-- pv_equiv track=rewrite | github.com/Afia-Zaman/Project-7_X-Y_-_Xena | Project07_Afia_Zaman.py | draw_x
-- ===== SOURCE A (Python) =====
-- def draw_x(symbol, size):
--     bounds = size * 2 + 1
--     x = ""
--     for row in range(size + 1):
--         for col in range(bounds):
--             if row == col or col == bounds - row - 1:
--                 x += symbol
--             else:
--                 x += " "
--         x += "\n"
--     for row in range(size + 1, bounds):
--         for col in range(bounds):
--             if row == col or col == bounds - row - 1:
--                 x += symbol
--             else:
--                 x += " "
--         x += "\n"
--     return x
-- ===== SOURCE B (Python) =====
-- def draw_x(symbol, size):
--     bounds = size * 2 + 1
--     rows = []
--     for row in range(bounds):
--         cells = [" "] * bounds
--         cells[row] = symbol
--         cells[bounds - row - 1] = symbol
--         rows.append("".join(cells) + "\n")
--     return "".join(rows)
-- ===== Notes on version B (the rewrite author's own statement) =====
-- stated objective: simpler
-- what changed: B computes the two symbol columns per row and writes them directly into a preallocated list of spaces joined once, in a single loop over all rows, instead of A's two separate row loops each scanning every column with an equality branch.
import Mathlib
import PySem

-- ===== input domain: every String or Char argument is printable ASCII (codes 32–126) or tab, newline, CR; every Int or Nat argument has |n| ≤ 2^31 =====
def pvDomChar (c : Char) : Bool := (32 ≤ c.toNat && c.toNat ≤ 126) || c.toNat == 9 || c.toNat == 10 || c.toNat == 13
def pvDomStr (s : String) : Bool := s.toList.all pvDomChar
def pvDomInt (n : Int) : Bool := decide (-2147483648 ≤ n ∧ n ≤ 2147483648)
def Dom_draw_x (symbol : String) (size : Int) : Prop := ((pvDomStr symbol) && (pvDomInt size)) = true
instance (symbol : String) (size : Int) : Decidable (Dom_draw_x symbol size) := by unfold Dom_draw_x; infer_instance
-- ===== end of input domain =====

-- B replaces A's two column-scanning row loops by one loop that writes the symbol
-- directly at its two computed columns in a preallocated row of spaces (objective: simpler).

-- ===== PORT A =====
-- the row loop body A repeats twice: for each row, scan every column, appending symbol or " "
def drawXPass (symbol : List Char) (bounds : Int) (rows : List Int) (x : List Char) : List Char :=
  rows.foldl (fun x row =>
    ((PySem.List.pyRange 0 bounds 1).foldl (fun x col =>
      if row == col || col == bounds - row - 1 then x ++ symbol else x ++ [' ']) x) ++ ['\n']) x

def draw_x (symbol : String) (size : Int) : String :=
  let bounds := size * 2 + 1
  let x : List Char := []
  let x := drawXPass symbol.toList bounds (PySem.List.pyRange 0 (size + 1) 1) x
  let x := drawXPass symbol.toList bounds (PySem.List.pyRange (size + 1) bounds 1) x
  String.ofList x

-- ===== PORT B =====
-- cells[row] = symbol / cells[bounds-row-1] = symbol: inside the loop 0 ≤ row < bounds and
-- 0 ≤ bounds-row-1 < bounds, so .toNat/List.set is exactly Python's in-range list assignment
def draw_x_alt (symbol : String) (size : Int) : String :=
  let bounds := size * 2 + 1
  let rows : List (List Char) := (PySem.List.pyRange 0 bounds 1).foldl (fun rows row =>
    let cells := (List.replicate bounds.toNat ([' '] : List Char)).set row.toNat symbol.toList
    let cells := cells.set (bounds - row - 1).toNat symbol.toList
    rows ++ [PySem.Chars.join [] cells ++ ['\n']]) []
  String.ofList (PySem.Chars.join [] rows)

-- ===== PRECONDITION & SPEC =====
def Spec_draw_x (symbol : String) (size : Int) (out : String) : Prop := out = draw_x_alt symbol size
instance (symbol : String) (size : Int) (out : String) : Decidable (Spec_draw_x symbol size out) := by unfold Spec_draw_x; infer_instance

-- ===== CLAIM (what is proved, stated in full; the proofs are below) =====
def Claim_equal_draw_x : Prop := ∀ (symbol : String) (size : Int), Dom_draw_x symbol size → Spec_draw_x symbol size (draw_x symbol size)

-- ===== LEMMAS AND PROOFS =====

theorem join_nil_eq_flatten (xs : List (List Char)) : PySem.Chars.join [] xs = xs.flatten := by
  simp only [PySem.Chars.join]
  induction xs with
  | nil => simp [List.intercalate]
  | cons h t ih => cases t <;> simp_all [List.intercalate, List.intersperse]

-- the column content of one row, as A computes it
def rowChars (symbol : List Char) (bounds row : Int) : List Char :=
  (PySem.List.pyRange 0 bounds 1).flatMap
    (fun col => if row == col || col == bounds - row - 1 then symbol else [' '])

theorem inner_loop_eq (symbol : List Char) (bounds row : Int) (x : List Char) :
    (PySem.List.pyRange 0 bounds 1).foldl (fun x col =>
      if row == col || col == bounds - row - 1 then x ++ symbol else x ++ [' ']) x
    = x ++ rowChars symbol bounds row := by
  refine Eq.trans (PySem.List.foldl_congr_mem _ _
      (fun x col => x ++ (if row == col || col == bounds - row - 1 then symbol else [' '])) _
      (by intro acc c _; dsimp only; split <;> rfl)) ?_
  exact PySem.List.foldl_append_eq_flatMap _ _ _

theorem drawXPass_eq (symbol : List Char) (bounds : Int) (rows : List Int) (x : List Char) :
    drawXPass symbol bounds rows x
    = x ++ rows.flatMap (fun row => rowChars symbol bounds row ++ ['\n']) := by
  unfold drawXPass
  refine Eq.trans (PySem.List.foldl_congr_mem _ _
      (fun x row => x ++ (rowChars symbol bounds row ++ ['\n'])) _
      (by intro acc r _; rw [inner_loop_eq]; simp)) ?_
  exact PySem.List.foldl_append_eq_flatMap _ _ _

-- direct placement builds the same row as A's column scan
theorem cells_eq_row (symbol : List Char) (bounds row : Int)
    (h0 : 0 ≤ row) (h1 : row < bounds) :
    ((List.replicate bounds.toNat ([' '] : List Char)).set row.toNat symbol).set
      (bounds - row - 1).toNat symbol
    = (PySem.List.pyRange 0 bounds 1).map
        (fun col => if row == col || col == bounds - row - 1 then symbol else [' ']) := by
  apply List.ext_getElem
  · simp [PySem.List.length_pyRange_one]
  · intro k hk hk'
    simp only [List.length_set, List.length_replicate] at hk
    simp only [List.getElem_set, List.getElem_map, List.getElem_replicate,
      PySem.List.getElem_pyRange_one, zero_add]
    by_cases hB : (k : Int) = bounds - row - 1
    · have : (bounds - row - 1).toNat = k := by omega
      simp [this, hB]
    · have h2 : ¬ (bounds - row - 1).toNat = k := by omega
      by_cases hA : row = (k : Int)
      · simp [hA]
      · have h3 : ¬ row.toNat = k := by omega
        simp [h3, hA, hB]
        intro h
        exact absurd (by omega : (k : Int) = bounds - row - 1) hB

theorem alt_eq (symbol : String) (size : Int) :
    draw_x_alt symbol size
    = String.ofList ((PySem.List.pyRange 0 (size * 2 + 1) 1).flatMap
        (fun row => rowChars symbol.toList (size * 2 + 1) row ++ ['\n'])) := by
  unfold draw_x_alt
  simp only []
  refine congrArg String.ofList (Eq.trans (congrArg (PySem.Chars.join [])
    (PySem.List.foldl_congr_mem _ _
      (fun rows row => rows ++ [rowChars symbol.toList (size * 2 + 1) row ++ ['\n']]) []
      (by
        intro acc r hr
        rw [PySem.List.mem_pyRange_one] at hr
        rw [join_nil_eq_flatten, cells_eq_row symbol.toList _ r hr.1 hr.2]
        rw [← List.flatMap_def]
        rfl))) ?_)
  rw [PySem.List.foldl_append_singleton_eq_map, join_nil_eq_flatten, List.nil_append,
    ← List.flatMap_def]

-- ===== VERDICT (by name: the statement is the Claim_ definition above) =====
theorem draw_x_spec : Claim_equal_draw_x := by
  intro symbol size _
  show draw_x symbol size = draw_x_alt symbol size
  rw [alt_eq]
  unfold draw_x
  simp only []
  rw [drawXPass_eq, drawXPass_eq, List.nil_append, ← List.flatMap_append]
  by_cases h : 0 ≤ size
  · rw [← PySem.List.pyRange_one_append 0 (size + 1) (size * 2 + 1) (by omega) (by omega)]
  · rw [PySem.List.pyRange_one_eq_nil (a := 0) (b := size + 1) (by omega),
      PySem.List.pyRange_one_eq_nil (a := size + 1) (b := size * 2 + 1) (by omega),
      PySem.List.pyRange_one_eq_nil (a := 0) (b := size * 2 + 1) (by omega)]
    simp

══════

Please output an exact copy of the lines above, from the opening line of the data down to the line that contains "-- ===== input".

-- pv_equiv track=rewrite | github.com/Afia-Zaman/Project-7_X-Y_-_Xena | Project07_Afia_Zaman.py | draw_x
-- ===== SOURCE A (Python) =====
-- def draw_x(symbol, size):
--     bounds = size * 2 + 1
--     x = ""
--     for row in range(size + 1):
--         for col in range(bounds):
--             if row == col or col == bounds - row - 1:
--                 x += symbol
--             else:
--                 x += " "
--         x += "\n"
--     for row in range(size + 1, bounds):
--         for col in range(bounds):
--             if row == col or col == bounds - row - 1:
--                 x += symbol
--             else:
--                 x += " "
--         x += "\n"
--     return x
-- ===== SOURCE B (Python) =====
-- def draw_x(symbol, size):
--     bounds = size * 2 + 1
--     rows = []
--     for row in range(bounds):
--         cells = [" "] * bounds
--         cells[row] = symbol
--         cells[bounds - row - 1] = symbol
--         rows.append("".join(cells) + "\n")
--     return "".join(rows)
-- ===== Notes on version B (the rewrite author's own statement) =====
-- stated objective: simpler
-- what changed: B computes the two symbol columns per row and writes them directly into a preallocated list of spaces joined once, in a single loop over all rows, instead of A's two separate row loops each scanning every column with an equality branch.
import Mathlib
import PySem

-- ===== input domain: every String or Char argument is printable ASCII (codes 32–126) or tab, newline, CR; every Int or Nat argument has |n| ≤ 2^31 =====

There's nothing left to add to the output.